İnsanlara kendilerini neyin mutlu ettiğini sorduğumuzda ve yaşamdaki değerli şeylerin sıralamasını yaptıklarında meslek, kişisel başarılar ve maddi varlıklardan önce sevdikleri insanlar ve kurdukları ilişkilerden söz ederler. İnsanların kurduğu ilişkiler en büyük mutluluk kaynağı olduğu gibi bazen de stres kaynağı olabilir (Burger, 2006).
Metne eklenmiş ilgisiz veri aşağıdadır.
-- pv_equiv track=rewrite | github.com/raeyoungii/baekjoon | 프로그래머스/월간 코드 챌린지 시즌1/두 번째 대회/프로그래밍3.py | solution
-- ===== SOURCE A (Python) =====
-- def reset_arr(n):
--     vst = [False] * (n + 1)
--     d = [0] * (n + 1)
--     return vst, d
--
-- def dfs(v, vst, d, adj_lst):
--     vst[v] = True
--     for nxt in adj_lst[v]:
--         if not vst[nxt]:
--             d[nxt] = d[v] + 1
--             dfs(nxt, vst, d, adj_lst)
--
-- def solution(n, edges):
--     adj_lst = [[] for _ in range(n + 1)]
--     for i, j in edges:
--         adj_lst[i].append(j)
--         adj_lst[j].append(i)
--
--     vst, d = reset_arr(n)
--     dfs(1, vst, d, adj_lst)  # v1 = 1
--     v2 = d.index(max(d))
--
--     vst, d = reset_arr(n)
--     dfs(v2, vst, d, adj_lst)
--     if d.count(max(d)) > 1:
--         return max(d)
--     v3 = d.index(max(d))
--
--     vst, d = reset_arr(n)
--     dfs(v3, vst, d, adj_lst)
--     # v4 = d.index(max(d))
--     if d.count(max(d)) > 1:
--         answer = max(d)
--     else:
--         answer = max(d) - 1
--
--     return answer
-- ===== SOURCE B (Python) =====
-- def solution(n, edges):
--     adj = [[] for _ in range(n + 1)]
--     for i, j in edges:
--         adj[i].append(j)
--         adj[j].append(i)
--
--     def run(src):
--         vst = [False] * (n + 1)
--         d = [0] * (n + 1)
--         vst[src] = True
--         stack = [(src, adj[src])]
--         while stack:
--             v, ns = stack.pop()
--             if ns:
--                 nxt, rest = ns[0], ns[1:]
--                 stack.append((v, rest))
--                 if not vst[nxt]:
--                     vst[nxt] = True
--                     d[nxt] = d[v] + 1
--                     stack.append((nxt, adj[nxt]))
--         return d
--
--     d = run(1)
--     d = run(d.index(max(d)))
--     m = max(d)
--     if d.count(m) > 1:
--         return m
--     d = run(d.index(m))
--     m = max(d)
--     return m if d.count(m) > 1 else m - 1
-- ===== Notes on version B (the rewrite author's own statement) =====
-- stated objective: alternative
-- what changed: The recursive dfs (three reset_arr+dfs passes) is replaced by a single iterative explicit-stack traversal helper run(src) that pops (node, remaining-neighbours) frames from a stack, marking and recording d[nxt]=d[v]+1 at first encounter; the post-pass max/index/count logic is unchanged.
import Mathlib
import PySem

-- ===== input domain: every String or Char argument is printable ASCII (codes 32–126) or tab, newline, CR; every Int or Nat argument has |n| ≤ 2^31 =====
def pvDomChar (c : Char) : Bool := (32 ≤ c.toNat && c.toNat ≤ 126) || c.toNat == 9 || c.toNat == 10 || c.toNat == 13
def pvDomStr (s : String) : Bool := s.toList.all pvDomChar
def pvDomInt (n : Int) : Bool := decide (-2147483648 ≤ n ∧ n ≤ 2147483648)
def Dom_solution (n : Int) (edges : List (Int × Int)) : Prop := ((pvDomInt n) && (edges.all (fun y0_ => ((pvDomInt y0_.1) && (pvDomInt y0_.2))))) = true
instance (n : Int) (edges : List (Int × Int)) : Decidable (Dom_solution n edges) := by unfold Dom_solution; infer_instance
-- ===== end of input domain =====

-- B replaces A's recursive dfs by an explicit-stack iterative traversal (one shared `run`
-- helper instead of reset_arr + three recursive passes); same post-pass logic, same results.

-- ===== PORT A =====

-- reset_arr(n)
def resetArr (n : Int) : List Bool × List Int :=
  (List.replicate (n + 1).toNat false, List.replicate (n + 1).toNat (0 : Int))

-- dfs(v, vst, d, adj_lst): the recursion is fueled only to make it total in Lean; the
-- callers pass fuel (n+1)+1, which exceeds the recursion depth (each level marks a node).
mutual
  def dfsA (fuel : Nat) (v : Int) (vst : List Bool) (d : List Int) (adj : List (List Int)) :
      List Bool × List Int :=
    match fuel with
    | 0 => (vst, d)
    | fuel + 1 =>
        dfsLoopA fuel v (PySem.List.pyGetD adj v []) (PySem.List.pySetD vst v true) d adj
  termination_by (fuel, 0)
  -- the `for nxt in adj_lst[v]` loop of dfs
  def dfsLoopA (fuel : Nat) (v : Int) (ns : List Int) (vst : List Bool) (d : List Int)
      (adj : List (List Int)) : List Bool × List Int :=
    match ns with
    | [] => (vst, d)
    | nxt :: rest =>
        if PySem.List.pyGetD vst nxt true = false then
          let s := dfsA fuel nxt vst (PySem.List.pySetD d nxt (PySem.List.pyGetD d v 0 + 1)) adj
          dfsLoopA fuel v rest s.1 s.2 adj
        else dfsLoopA fuel v rest vst d adj
  termination_by (fuel, ns.length + 1)
end

-- the adjacency-list construction loop of A's solution
def buildAdjA (n : Int) (edges : List (Int × Int)) : List (List Int) :=
  edges.foldl
    (fun adj p =>
      let a1 := PySem.List.pySetD adj p.1 (PySem.List.pyGetD adj p.1 [] ++ [p.2])
      PySem.List.pySetD a1 p.2 (PySem.List.pyGetD a1 p.2 [] ++ [p.1]))
    (List.replicate (n + 1).toNat ([] : List Int))

def solution (n : Int) (edges : List (Int × Int)) : Int :=
  let adj := buildAdjA n edges
  let r1 := resetArr n
  let s1 := dfsA (r1.1.length + 1) 1 r1.1 r1.2 adj
  let v2 : Int := ((PySem.List.index? s1.2 ((PySem.List.max? s1.2 (fun x => x)).getD 0)).getD 0 : Nat)
  let r2 := resetArr n
  let s2 := dfsA (r2.1.length + 1) v2 r2.1 r2.2 adj
  if 1 < PySem.List.count s2.2 ((PySem.List.max? s2.2 (fun x => x)).getD 0) then
    (PySem.List.max? s2.2 (fun x => x)).getD 0
  else
    let v3 : Int := ((PySem.List.index? s2.2 ((PySem.List.max? s2.2 (fun x => x)).getD 0)).getD 0 : Nat)
    let r3 := resetArr n
    let s3 := dfsA (r3.1.length + 1) v3 r3.1 r3.2 adj
    if 1 < PySem.List.count s3.2 ((PySem.List.max? s3.2 (fun x => x)).getD 0) then
      (PySem.List.max? s3.2 (fun x => x)).getD 0
    else (PySem.List.max? s3.2 (fun x => x)).getD 0 - 1

-- ===== PORT B =====

-- the (identical) adjacency-list construction loop of B's solution
def buildAdjB (n : Int) (edges : List (Int × Int)) : List (List Int) :=
  edges.foldl
    (fun adj p =>
      let a1 := PySem.List.pySetD adj p.1 (PySem.List.pyGetD adj p.1 [] ++ [p.2])
      PySem.List.pySetD a1 p.2 (PySem.List.pyGetD a1 p.2 [] ++ [p.1]))
    (List.replicate (n + 1).toNat ([] : List Int))

-- the `while stack:` loop of B's run; fueled only to make it total in Lean (the caller's
-- fuel exceeds the number of iterations the loop can make).
def runMachine (fuel : Nat) (stack : List (Int × List Int)) (vst : List Bool) (d : List Int)
    (adj : List (List Int)) : List Bool × List Int :=
  match fuel with
  | 0 => (vst, d)
  | fuel + 1 =>
    match stack with
    | [] => (vst, d)
    | (v, ns) :: rest =>
      match ns with
      | [] => runMachine fuel rest vst d adj
      | nxt :: ns' =>
        if PySem.List.pyGetD vst nxt true = false then
          runMachine fuel ((nxt, PySem.List.pyGetD adj nxt []) :: (v, ns') :: rest)
            (PySem.List.pySetD vst nxt true)
            (PySem.List.pySetD d nxt (PySem.List.pyGetD d v 0 + 1)) adj
        else runMachine fuel ((v, ns') :: rest) vst d adj

-- run(src)
def runB (n : Int) (adj : List (List Int)) (src : Int) : List Int :=
  let vst := PySem.List.pySetD (List.replicate (n + 1).toNat false) src true
  let d := List.replicate (n + 1).toNat (0 : Int)
  let S := (adj.map List.length).sum
  (runMachine ((n + 1).toNat * (S + 2) + S + 2) [(src, PySem.List.pyGetD adj src [])] vst d adj).2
Kraut ve Johnston (1979) yaptıkları araştırmayla kişilerin başkalarıyla birlikte olduklarında yalnız olduklarından daha fazla mutluluk gösterdikleri sonucuna ulaşmışlardır. Kişiler yalnızken mutlu olsalar da mutluluklarını sadece bir gülümseme ile gösterirken, topluluk içinde mutlu olduklarını gösteren birçok hareket yapmaktadır. Bunun yanında yalnızken hiç gülmedikleri bir olaya başkalarıyla birlikte iken gülebilmektedirler. (Carlson ve diğerleri, 2007).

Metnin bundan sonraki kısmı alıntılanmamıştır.